When it comes to practice in the United $tates, the question of the internal semi-colonies has always been primary for the revolutionary struggle. Yet today, there is a much greater level of integration. Cope’s conclusions have some interesting implications for this question. On the one hand there is no anti-imperialist class struggle here “since economic betterment for people in the rich countries is today intrinsically dependent on imperialism”. (Cope, p. 304) Yet assimilation is still prevented by the need for white supremacism to rally Amerikans around defending imperialist oppression of other peoples. Since national oppression will always translate into some relative economic disadvantage, we may be witnessing the closest real world example of national oppression that is independent of class. And Cope argues that this will continue within U.$. borders because you can’t educate racism away, you must destroy the social relations that create it. (Cope, p. 6)

While Cope is explicitly non-partisan, MC5 provides a bit more guidance in terms of what this all means for imposing a dictatorship of the proletariat in a majority exploiter country, and how class struggle will be affected after that dictatorship is imposed. MIM also gives the explicit instruction that we do not support inter-imperialist rivalry or protectionism. This becomes a bigger challenge to promote and enforce among our allies in the united front against imperialism. Certainly, promoting these books and other literature on the topic is one part of that battle, but we will need other approaches to reach the masses who are taken in by the social democrats who dominate our political arena as well as their own potential material interests.

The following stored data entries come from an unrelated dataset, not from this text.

-- pv_equiv track=rewrite | github.com/gfgffgdbd/UBS-2025-pythontesting | routes/safeguard.py | double_consonants_decode
-- ===== SOURCE A (Python) =====
-- def double_consonants_decode(x):
--     vowels = "aeiouAEIOU"
--     res = []
--     i = 0
--     while i < len(x):
--         c = x[i]
--         if c.isalpha() and c not in vowels:
--             # If next char is same consonant, skip one
--             if i + 1 < len(x) and x[i+1] == c:
--                 res.append(c)
--                 i += 2
--                 continue
--         res.append(c)
--         i += 1
--     return "".join(res)
-- ===== SOURCE B (Python) =====
-- def double_consonants_decode(x):
--     vowels = "aeiouAEIOU"
--     out = []
--     i, n = 0, len(x)
--     while i < n:
--         c = x[i]
--         j = i + 1
--         while j < n and x[j] == c:
--             j += 1
--         k = j - i
--         if c.isalpha() and c not in vowels:
--             out.append(c * ((k + 1) // 2))
--         else:
--             out.append(c * k)
--         i = j
--     return "".join(out)
-- ===== Notes on version B (the rewrite author's own statement) =====
-- stated objective: alternative
-- what changed: Replaced the per-character lookahead walk by a run-length scan: B finds each maximal run of equal characters and emits ceil(k/2) copies for a consonant run of length k, the run verbatim otherwise.
import Mathlib
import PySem

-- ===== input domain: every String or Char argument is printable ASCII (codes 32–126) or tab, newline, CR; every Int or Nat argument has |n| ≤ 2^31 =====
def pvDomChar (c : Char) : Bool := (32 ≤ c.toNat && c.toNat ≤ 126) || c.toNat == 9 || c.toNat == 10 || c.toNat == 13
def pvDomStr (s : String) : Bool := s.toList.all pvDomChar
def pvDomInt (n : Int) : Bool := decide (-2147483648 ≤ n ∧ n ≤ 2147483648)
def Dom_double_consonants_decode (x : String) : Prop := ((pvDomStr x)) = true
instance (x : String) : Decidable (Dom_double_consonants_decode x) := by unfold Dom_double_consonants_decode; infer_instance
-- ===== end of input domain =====

-- B replaces A's index-with-lookahead walk by a run-length scan: each maximal run
-- of equal characters is emitted as ceil(k/2) copies when it is a consonant run,
-- verbatim otherwise (alternative decomposition, same cost).


-- ===== PORT A =====
-- c.isalpha() and c not in vowels, for a single character c
def pvIsCons (c : Char) : Bool := PySem.Chars.isalpha c && !("aeiouAEIOU".toList.contains c)

-- A's while-loop over indices: at c = x[i], looks ahead at x[i+1]; skips i by 2 on a pair
def pvGoA : List Char → List Char
  | [] => []
  | [c] => [c]
  | c :: d :: rest =>
    if pvIsCons c && d == c then c :: pvGoA rest
    else c :: pvGoA (d :: rest)

def double_consonants_decode (x : String) : String := String.ofList (pvGoA x.toList)

-- ===== PORT B =====
-- B's outer loop: split off the maximal leading run (the inner `while x[j] == c` is takeWhile/dropWhile)
def pvRuns : List Char → List (Char × Nat)
  | [] => []
  | c :: rest =>
      (c, 1 + (rest.takeWhile (· == c)).length) :: pvRuns (rest.dropWhile (· == c))
termination_by l => l.length
decreasing_by
  exact Nat.lt_succ_of_le (List.length_dropWhile_le _ _)

-- per-run output: `c * ((k+1)//2)` for a consonant, `c * k` otherwise
def pvRunOut (p : Char × Nat) : List Char :=
  if pvIsCons p.1 then List.replicate ((p.2 + 1) / 2) p.1 else List.replicate p.2 p.1

def double_consonants_decode_alt (x : String) : String :=
  String.ofList ((pvRuns x.toList).flatMap pvRunOut)

-- ===== PRECONDITION & SPEC =====
def Spec_double_consonants_decode (x : String) (out : String) : Prop := out = double_consonants_decode_alt x
instance (x : String) (out : String) : Decidable (Spec_double_consonants_decode x out) := by unfold Spec_double_consonants_decode; infer_instance

-- ===== CLAIM (what is proved, stated in full; the proofs are below) =====
def Claim_equal_double_consonants_decode : Prop := ∀ (x : String), Dom_double_consonants_decode x → Spec_double_consonants_decode x (double_consonants_decode x)

-- ===== LEMMAS AND PROOFS =====

-- A on a maximal run: replicate k c followed by rest not starting with c.
theorem pvGoA_run (c : Char) : ∀ (k : Nat) (rest : List Char), rest.head? ≠ some c →
    pvGoA (List.replicate k c ++ rest) = pvRunOut (c, k) ++ pvGoA rest := by
  intro k
  induction k using Nat.strong_induction_on with
  | _ k ih =>
    intro rest hne
    match k with
    | 0 => simp [pvRunOut]
    | 1 =>
      simp only [List.replicate, List.singleton_append]
      have h1 : pvGoA (c :: rest) = c :: pvGoA rest := by
        cases rest with
        | nil => rfl
        | cons d r =>
          have hdc : (d == c) = false := by
            simp only [beq_eq_false_iff_ne, ne_eq]
            intro h; exact hne (by simp [h])
          simp [pvGoA, hdc]
      rw [h1]
      cases hic : pvIsCons c <;> simp [pvRunOut, hic]
    | (m + 2) =>
      have hrep : List.replicate (m + 2) c ++ rest
          = c :: c :: (List.replicate m c ++ rest) := by
        simp [List.replicate_succ]
      rw [hrep]
      cases hic : pvIsCons c with
      | true =>
        have : pvGoA (c :: c :: (List.replicate m c ++ rest))
            = c :: pvGoA (List.replicate m c ++ rest) := by
          simp [pvGoA, hic]
        rw [this, ih m (by omega) rest hne]
        have : (m + 2 + 1) / 2 = (m + 1) / 2 + 1 := by omega
        simp [pvRunOut, hic, this, List.replicate_succ]
      | false =>
        have h2 : c :: (List.replicate m c ++ rest)
            = List.replicate (m + 1) c ++ rest := by simp [List.replicate_succ]
        have : pvGoA (c :: c :: (List.replicate m c ++ rest))
            = c :: pvGoA (c :: (List.replicate m c ++ rest)) := by
          simp [pvGoA, hic]
        rw [this, h2, ih (m + 1) (by omega) rest hne]
        simp [pvRunOut, hic, List.replicate_succ]

-- the head of dropWhile fails the predicate
theorem pvHead_dropWhile_ne (c : Char) (l : List Char) :
    (l.dropWhile (· == c)).head? ≠ some c := by
  intro h
  cases hd : l.dropWhile (· == c) with
  | nil => rw [hd] at h; simp at h
  | cons b t =>
    rw [hd] at h
    have hb : b = c := by simpa using h
    have := List.head?_dropWhile_not (· == c) l
    rw [hd] at this
    simp [hb] at this

theorem pvGoA_eq_runs : ∀ (n : Nat) (l : List Char), l.length ≤ n →
    pvGoA l = (pvRuns l).flatMap pvRunOut := by
  intro n
  induction n with
  | zero =>
    intro l hl
    have : l = [] := List.eq_nil_of_length_eq_zero (Nat.le_zero.mp hl)
    subst this; rw [pvRuns.eq_1]; rfl
  | succ n ih =>
    intro l hl
    cases l with
    | nil => rw [pvRuns.eq_1]; rfl
    | cons c rest =>
      have hsplit : c :: rest
          = List.replicate (1 + (rest.takeWhile (· == c)).length) c
            ++ rest.dropWhile (· == c) := by
        have ht : rest.takeWhile (· == c)
            = List.replicate (rest.takeWhile (· == c)).length c := by
          apply List.eq_replicate_of_mem
          intro b hb
          exact beq_iff_eq.mp (List.mem_takeWhile_imp (p := (· == c)) hb)
        rw [Nat.add_comm, List.replicate_succ, List.cons_append]
        conv_lhs => rw [← List.takeWhile_append_dropWhile (p := (· == c)) (l := rest), ht]
      have hA : pvGoA (c :: rest)
          = pvRunOut (c, 1 + (rest.takeWhile (· == c)).length)
            ++ pvGoA (rest.dropWhile (· == c)) := by
        conv_lhs => rw [hsplit]
        exact pvGoA_run c _ _ (pvHead_dropWhile_ne c rest)
      have hlen : (rest.dropWhile (· == c)).length ≤ n := by
        have := List.length_dropWhile_le (· == c) rest
        simp only [List.length_cons] at hl; omega
      rw [hA, ih _ hlen]
      conv_rhs => rw [pvRuns.eq_2]

      rw [List.flatMap_cons]

-- ===== VERDICT (by name: the statement is the Claim_ definition above) =====
theorem double_consonants_decode_spec : Claim_equal_double_consonants_decode := by
  intro x _
  unfold Spec_double_consonants_decode double_consonants_decode double_consonants_decode_alt
  rw [pvGoA_eq_runs x.toList.length x.toList le_rfl]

As long as would-be anti-imperialists in the First World ignore the labor aristocracy question, they will keep banging their heads against brick walls. It is only by accepting and studying it that we can begin to make breakthroughs, and this is even true, though less immediately so, in the Third World as Cope acknowledges (Cope, p. 214). Despite works dating back over a hundred years discussing this theory of class under imperialism, we are in the early stages of applying it to the polarized conditions of advanced imperialism with the environmental crisis and other contradictions that it brings with it.